Prompt:
Return exactly and only these lines: the first of the listing through the one containing "for (result, parts)".

Available records:
-- pv_equiv track=rewrite | github.com/smullins7/advent-of-code | 2024/day_7.py | part_one
-- ===== SOURCE A (Python) =====
-- from functools import reduce
-- from itertools import product
--
-- def part_one(data):
--     total = 0
--     for (result, parts) in data:
--         for ops in product([lambda a, b: a + b, lambda a, b: a * b], repeat=len(parts) - 1):
--             ops = list(ops)
--             if reduce(lambda a, b: ops.pop(0)(a, b), parts) == result:
--                 total += result
--                 break
--
--     return total
-- ===== SOURCE B (Python) =====
-- def part_one(data):
--     total = 0
--     for result, parts in data:
--         vals = {parts[0]}
--         for p in parts[1:]:
--             vals = {v + p for v in vals} | {v * p for v in vals}
--         if result in vals:
--             total += result
--     return total
-- ===== Notes on version B (the rewrite author's own statement) =====
-- stated objective: faster
-- what changed: Instead of enumerating all 2^(n-1) operator tuples and re-running reduce over the whole list for each (O(n*2^n) per equation), B sweeps the parts once left-to-right maintaining the SET of reachable partial values, deduplicating as it goes, and checks membership of the target at the end.
import Mathlib
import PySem

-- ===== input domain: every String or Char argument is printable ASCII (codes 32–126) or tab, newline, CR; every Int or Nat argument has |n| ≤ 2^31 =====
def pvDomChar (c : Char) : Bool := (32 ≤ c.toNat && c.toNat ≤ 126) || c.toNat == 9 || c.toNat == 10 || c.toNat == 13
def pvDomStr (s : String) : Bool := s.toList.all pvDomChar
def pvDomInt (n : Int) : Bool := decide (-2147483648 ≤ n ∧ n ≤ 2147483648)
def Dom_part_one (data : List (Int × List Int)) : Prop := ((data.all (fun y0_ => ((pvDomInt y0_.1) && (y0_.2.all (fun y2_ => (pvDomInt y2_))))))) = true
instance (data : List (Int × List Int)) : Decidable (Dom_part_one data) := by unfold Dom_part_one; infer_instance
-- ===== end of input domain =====

-- B replaces A's enumeration of all operator tuples by a single left-to-right sweep
-- maintaining the deduplicated set of reachable partial values (faster).
-- Pre_ excludes pairs with an empty parts list, on which both Pythons raise
-- (A: ValueError from product(repeat=-1); B: IndexError from parts[0]).


-- ===== PORT A =====
-- itertools.product([+, *], repeat=n): an op is a Bool (false = +, true = *);
-- leftmost position varies slowest, '+' before '*', exactly product's order.
def prodOps : Nat → List (List Bool)
  | 0 => [[]]
  | n + 1 => (prodOps n).map (false :: ·) ++ (prodOps n).map (true :: ·)

-- reduce(lambda a, b: ops.pop(0)(a, b), parts) with accumulator a, remaining parts, remaining ops
def evalOps : Int → List Int → List Bool → Int
  | a, [], _ => a
  | a, _, [] => a            -- unreachable in A: ops and parts.tail have equal length
  | a, b :: bs, op :: ops => evalOps (if op then a * b else a + b) bs ops

-- the inner 'for ops in product(...): if … == result: total += result; break'
-- (break after the first success ⇒ the loop contributes result iff SOME tuple matches)
def part_one (data : List (Int × List Int)) : Int :=
  data.foldl (fun total rp =>
    match rp with
    | (_, []) => total       -- unreachable under Pre_: Python raises here
    | (r, p :: ps) =>
        if (prodOps ps.length).any (fun ops => evalOps p ps ops == r)
        then total + r else total) 0

-- ===== PORT B =====
-- vals = {v + p for v in vals} | {v * p for v in vals}
def stepVals (s : PySem.Set Int) (q : Int) : PySem.Set Int :=
  PySem.Set.ofList (s.map (· + q) ++ s.map (· * q))

def part_one_alt (data : List (Int × List Int)) : Int :=
  data.foldl (fun total rp =>
    match rp with
    | (_, []) => total       -- unreachable under Pre_: Python raises here
    | (r, p :: ps) =>
        if (ps.foldl stepVals (PySem.Set.ofList [p])).contains r
        then total + r else total) 0

-- ===== PRECONDITION & SPEC =====
-- Pre_: every equation has a nonempty parts list; on an empty one Python A raises
-- ValueError (product with repeat=-1) and Python B raises IndexError (parts[0]).
def Pre_part_one (data : List (Int × List Int)) : Prop :=
  ∀ rp ∈ data, rp.2 ≠ []
instance (data : List (Int × List Int)) : Decidable (Pre_part_one data) := by
  unfold Pre_part_one; infer_instance

def pvWitness_part_one : (List (Int × List Int)) := [(5, [2, 3]), (7, [2, 3, 1])]

def Spec_part_one (data : List (Int × List Int)) (out : Int) : Prop := out = part_one_alt data
instance (data : List (Int × List Int)) (out : Int) : Decidable (Spec_part_one data out) := by
  unfold Spec_part_one; infer_instance

-- ===== CLAIM (what is proved, stated in full; the proofs are below) =====
def Claim_equal_part_one : Prop :=
  ∀ (data : List (Int × List Int)), Dom_part_one data → Pre_part_one data →
    Spec_part_one data (part_one data)

-- ===== LEMMAS AND PROOFS =====

-- membership in one dedup step
lemma mem_stepVals (s : PySem.Set Int) (q x : Int) :
    x ∈ stepVals s q ↔ ∃ v ∈ s, x = v + q ∨ x = v * q := by
  simp [stepVals, PySem.Set.mem_ofList]
  constructor
  · rintro (⟨v, hv, rfl⟩ | ⟨v, hv, rfl⟩) <;> exact ⟨v, hv, by simp⟩
  · rintro ⟨v, hv, rfl | rfl⟩
    · exact Or.inl ⟨v, hv, rfl⟩
    · exact Or.inr ⟨v, hv, rfl⟩

-- the reachable-set sweep computes exactly the values of all operator tuples
lemma mem_foldl_stepVals (ps : List Int) (s : PySem.Set Int) (r : Int) :
    r ∈ ps.foldl stepVals s ↔ ∃ v ∈ s, ∃ ops ∈ prodOps ps.length, evalOps v ps ops = r := by
  induction ps generalizing s with
  | nil => simp [prodOps, evalOps]
  | cons q ps ih =>
      simp only [List.foldl_cons, ih, prodOps, List.length_cons]
      constructor
      · rintro ⟨v, hv, ops, hops, hev⟩
        rw [mem_stepVals] at hv
        obtain ⟨w, hw, rfl | rfl⟩ := hv
        · exact ⟨w, hw, false :: ops, by simp [hops], by simpa [evalOps] using hev⟩
        · exact ⟨w, hw, true :: ops, by simp [hops], by simpa [evalOps] using hev⟩
      · rintro ⟨v, hv, ops, hops, hev⟩
        simp only [List.mem_append, List.mem_map] at hops
        obtain ⟨t, ht, rfl⟩ | ⟨t, ht, rfl⟩ := hops
        · exact ⟨v + q, (mem_stepVals s q _).2 ⟨v, hv, Or.inl rfl⟩, t, ht,
            by simpa [evalOps] using hev⟩
        · exact ⟨v * q, (mem_stepVals s q _).2 ⟨v, hv, Or.inr rfl⟩, t, ht,
            by simpa [evalOps] using hev⟩

-- the two per-equation tests agree
lemma test_eq (r p : Int) (ps : List Int) :
    (ps.foldl stepVals (PySem.Set.ofList [p])).contains r
      = (prodOps ps.length).any (fun ops => evalOps p ps ops == r) := by
  simp only [PySem.Set.contains, List.contains_eq_mem, List.any_eq, decide_eq_decide,
    mem_foldl_stepVals, PySem.Set.mem_ofList]
  constructor
  · rintro ⟨v, hv, ops, hops, hev⟩
    rw [List.mem_singleton] at hv
    subst hv
    exact ⟨ops, hops, by simp [hev]⟩
  · rintro ⟨ops, hops, hev⟩
    exact ⟨p, List.mem_singleton.2 rfl, ops, hops, by simpa using hev⟩

-- ===== VERDICT (by name: the statement is the Claim_ definition above) =====
theorem part_one_spec : Claim_equal_part_one := by
  intro data _ _
  unfold Spec_part_one part_one part_one_alt
  congr 1
  funext total rp
  obtain ⟨r, _ | ⟨p, ps⟩⟩ := rp
  · rfl
  · simp only [test_eq]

Reply to the task:
-- pv_equiv track=rewrite | github.com/smullins7/advent-of-code | 2024/day_7.py | part_one
-- ===== SOURCE A (Python) =====
-- from functools import reduce
-- from itertools import product
--
-- def part_one(data):
--     total = 0
--     for (result, parts) in data:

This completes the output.